February 11, 2011 12:00:00 AM PST
There's jubilation in Cairo after news that Egyption President Hosni Mubarak resigned from office was announced.

Egyptian Vice President Omar Suleiman announced on national TV on Friday that Mubarak has stepped down and handed power to the military.

"In these difficult circumstances that the country is passing through, President Hosni Mubarak has decided to leave the position of the presidency," Suleiman said. "He has commissioned the armed forces council to direct the issues of the state."

Car horns were heard around Cairo in celebration after hearing the news. People were seen dancing in the streets, waving flags and lighting fireworks over Tahrir Square.

"This is the greatest day of my life. The country has been liberated after decades of repression," said Mohamed ElBaradei, the leading Egyptian democracy advocate.

Mubarak reportedly fled Cairo to his vacation home in the Red Sea resort of Sharm el-Sheikh.

President Barack Obama was informed of Mubarak's decision to step down during a meeting in the Oval Office. Obama then watched TV coverage of the scene in Cairo for several minutes in the outer Oval Office. He will make a statement at noon.

Thousands of angry people had gathered in Cairo in what was thought to be the biggest protest after Mubarak announced on Thursday night that he's not stepping down until next fall's election, and the country's army had announced that it supported the president's decision not to resign.

But the demonstrations have turned into a huge celebration. Protesters now say they will continue to demonstrate until change is carried out by the military.
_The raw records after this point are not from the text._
-- pv_equiv track=rewrite | github.com/Srinivas-Undapalli/networkx | agentic_clustering.py | _analyze_overall_system_impact
-- ===== SOURCE A (Python) =====
-- from typing import Dict, List, Optional, Any, TypedDict, Tuple
--
-- def _analyze_overall_system_impact(investigations: List[Dict]) -> Dict:
--     """Analyze overall system impact across all patterns"""
--     system_impact = {
--         'CJCM': {'frequency': 0, 'severity': 0},
--         'CASSANDRA': {'frequency': 0, 'severity': 0},
--         'Product': {'frequency': 0, 'severity': 0},
--         'Billing': {'frequency': 0, 'severity': 0}
--     }
--
--     # Aggregate impact across investigations
--     for inv in investigations:
--         # Simplified impact calculation
--         for system in system_impact:
--             system_impact[system]['frequency'] += 1
--             system_impact[system]['severity'] += 2  # Placeholder
--
--     # Calculate overall scores
--     for system in system_impact:
--         impact = system_impact[system]
--         impact['overall_score'] = impact['frequency'] * impact['severity']
--
--     return system_impact
-- ===== SOURCE B (Python) =====
-- def _analyze_overall_system_impact(investigations):
--     """Closed form: every system gets frequency=n, severity=2n, overall=2n^2."""
--     n = len(investigations)
--     return {system: {'frequency': n, 'severity': 2 * n, 'overall_score': 2 * n * n}
--             for system in ('CJCM', 'CASSANDRA', 'Product', 'Billing')}
-- ===== Notes on version B (the rewrite author's own statement) =====
-- stated objective: simpler
-- what changed: Replaced A's loop over investigations (which never reads its elements) and the two mutation passes over the dict by the closed form frequency=n, severity=2n, overall_score=2n^2, built once for the four fixed systems.
import Mathlib
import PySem

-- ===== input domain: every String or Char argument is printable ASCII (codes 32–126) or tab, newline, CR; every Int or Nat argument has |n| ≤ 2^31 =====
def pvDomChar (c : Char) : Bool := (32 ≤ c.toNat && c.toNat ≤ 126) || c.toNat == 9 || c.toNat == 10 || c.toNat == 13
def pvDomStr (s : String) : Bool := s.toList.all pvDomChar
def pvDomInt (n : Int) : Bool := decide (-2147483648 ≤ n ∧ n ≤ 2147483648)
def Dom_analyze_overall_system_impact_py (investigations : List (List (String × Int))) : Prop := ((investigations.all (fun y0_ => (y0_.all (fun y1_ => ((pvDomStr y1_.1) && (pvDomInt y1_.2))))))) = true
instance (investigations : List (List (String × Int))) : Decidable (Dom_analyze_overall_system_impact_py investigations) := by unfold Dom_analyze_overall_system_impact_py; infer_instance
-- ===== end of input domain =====

-- B replaces A's per-investigation loop (which never reads its elements) by the closed form n, 2n, 2n^2 (objective: simpler).

-- ===== PORT A =====
-- dicts as insertion-ordered association lists with unique keys (the type convention).
-- pvUpd m k f = in-place update of the value at key k (keys in A are always present, so this is
-- exactly Python's `m[k] = f(m[k])`; exact here because every key accessed exists).
def pvUpd {α : Type} (m : List (String × α)) (key : String) (f : α → α) : List (String × α) :=
  match m with
  | [] => []
  | (k, v) :: rest => if k == key then (k, f v) :: rest else (k, v) :: pvUpd rest key f

-- pvGet m k = m[k] (key always present in A; 0 never used)
def pvGet (m : List (String × Int)) (key : String) : Int :=
  match m with
  | [] => 0
  | (k, v) :: rest => if k == key then v else pvGet rest key

-- pvSet m k v = m[k] = v (overwrite in place, new keys append — Python dict assignment)
def pvSet (m : List (String × Int)) (key : String) (v : Int) : List (String × Int) :=
  match m with
  | [] => [(key, v)]
  | (k, w) :: rest => if k == key then (k, v) :: rest else (k, w) :: pvSet rest key v

-- body of A's `for inv in investigations` loop: for each key `system`, frequency += 1, severity += 2
def pvAStep (d : List (String × List (String × Int))) : List (String × List (String × Int)) :=
  (d.map Prod.fst).foldl (fun d system =>
    pvUpd (pvUpd d system (fun m => pvUpd m "frequency" (· + 1)))
      system (fun m => pvUpd m "severity" (· + 2))) d

def analyze_overall_system_impact_py (investigations : List (List (String × Int))) : List (String × List (String × Int)) :=
  let system_impact : List (String × List (String × Int)) :=
    [("CJCM", [("frequency", 0), ("severity", 0)]),
     ("CASSANDRA", [("frequency", 0), ("severity", 0)]),
     ("Product", [("frequency", 0), ("severity", 0)]),
     ("Billing", [("frequency", 0), ("severity", 0)])]
  let system_impact := investigations.foldl (fun d _inv => pvAStep d) system_impact
  (system_impact.map Prod.fst).foldl (fun d system =>
    pvUpd d system (fun impact =>
      pvSet impact "overall_score" (pvGet impact "frequency" * pvGet impact "severity"))) system_impact

-- ===== PORT B =====
def analyze_overall_system_impact_py_alt (investigations : List (List (String × Int))) : List (String × List (String × Int)) :=
  let n : Int := investigations.length
  let row : List (String × Int) := [("frequency", n), ("severity", 2 * n), ("overall_score", 2 * n * n)]
  [("CJCM", row), ("CASSANDRA", row), ("Product", row), ("Billing", row)]

-- ===== PRECONDITION & SPEC =====
def Spec_analyze_overall_system_impact_py (investigations : List (List (String × Int))) (out : List (String × List (String × Int))) : Prop := out = analyze_overall_system_impact_py_alt investigations
instance (investigations : List (List (String × Int))) (out : List (String × List (String × Int))) : Decidable (Spec_analyze_overall_system_impact_py investigations out) := by unfold Spec_analyze_overall_system_impact_py; infer_instance

-- ===== CLAIM (what is proved, stated in full; the proofs are below) =====
def Claim_equal_analyze_overall_system_impact_py : Prop := ∀ (investigations : List (List (String × Int))), Dom_analyze_overall_system_impact_py investigations → Spec_analyze_overall_system_impact_py investigations (analyze_overall_system_impact_py investigations)

-- ===== LEMMAS AND PROOFS =====

-- the values of 'frequency'/'severity' after k loop iterations, in the exact shape the loop builds
def pvFreq : Nat → Int
  | 0 => 0
  | k + 1 => pvFreq k + 1

def pvSev : Nat → Int
  | 0 => 0
  | k + 1 => pvSev k + 2

lemma pvFreq_eq (k : Nat) : pvFreq k = (k : Int) := by
  induction k with
  | zero => rfl
  | succ k ih => simp [pvFreq, ih]

lemma pvSev_eq (k : Nat) : pvSev k = 2 * (k : Int) := by
  induction k with
  | zero => rfl
  | succ k ih => simp [pvSev, ih]; ring

-- the dict state after k iterations of A's aggregation loop
def pvState (k : Nat) : List (String × List (String × Int)) :=
  [("CJCM", [("frequency", pvFreq k), ("severity", pvSev k)]),
   ("CASSANDRA", [("frequency", pvFreq k), ("severity", pvSev k)]),
   ("Product", [("frequency", pvFreq k), ("severity", pvSev k)]),
   ("Billing", [("frequency", pvFreq k), ("severity", pvSev k)])]

lemma pvAStep_state (k : Nat) : pvAStep (pvState k) = pvState (k + 1) := rfl

lemma pvLoop_state (l : List (List (String × Int))) (k : Nat) :
    l.foldl (fun d _inv => pvAStep d) (pvState k) = pvState (k + l.length) := by
  induction l generalizing k with
  | nil => rfl
  | cons x xs ih =>
      rw [List.foldl_cons, pvAStep_state, ih, List.length_cons]
      congr 1
      omega

-- the overall-score loop evaluated on pvState k
lemma pvFinal_state (k : Nat) :
    ((pvState k).map Prod.fst).foldl (fun d system =>
      pvUpd d system (fun impact =>
        pvSet impact "overall_score" (pvGet impact "frequency" * pvGet impact "severity"))) (pvState k) =
      [("CJCM", [("frequency", pvFreq k), ("severity", pvSev k), ("overall_score", pvFreq k * pvSev k)]),
       ("CASSANDRA", [("frequency", pvFreq k), ("severity", pvSev k), ("overall_score", pvFreq k * pvSev k)]),
       ("Product", [("frequency", pvFreq k), ("severity", pvSev k), ("overall_score", pvFreq k * pvSev k)]),
       ("Billing", [("frequency", pvFreq k), ("severity", pvSev k), ("overall_score", pvFreq k * pvSev k)])] := rfl

-- ===== VERDICT (by name: the statement is the Claim_ definition above) =====
theorem analyze_overall_system_impact_py_spec : Claim_equal_analyze_overall_system_impact_py := by
  intro investigations _
  show _ = _
  unfold analyze_overall_system_impact_py
  have h0 : ([("CJCM", [("frequency", (0:Int)), ("severity", 0)]),
      ("CASSANDRA", [("frequency", 0), ("severity", 0)]),
      ("Product", [("frequency", 0), ("severity", 0)]),
      ("Billing", [("frequency", 0), ("severity", 0)])] : List (String × List (String × Int))) = pvState 0 := rfl
  simp only [h0]
  rw [pvLoop_state, Nat.zero_add, pvFinal_state]
  simp [analyze_overall_system_impact_py_alt, pvFreq_eq, pvSev_eq]
  ring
In the meantime, Swiss officials have announced that they will be freezing any money linked to Mubarak and his family, saying they want to avoid misappropriation of Egyptian assets.

The army played a key role by allowing the protesters to gather, and it continued to do so on Friday. Experts in Southern California said the military was be the key to an orderly transfer of power.

"It's got not only the weapons, but it also controls a huge chunk of the economy, and these people do not want to see that chunk of the economy disappear," said UCLA professor of history James Gelvin.

The Associated Press contributed to this story.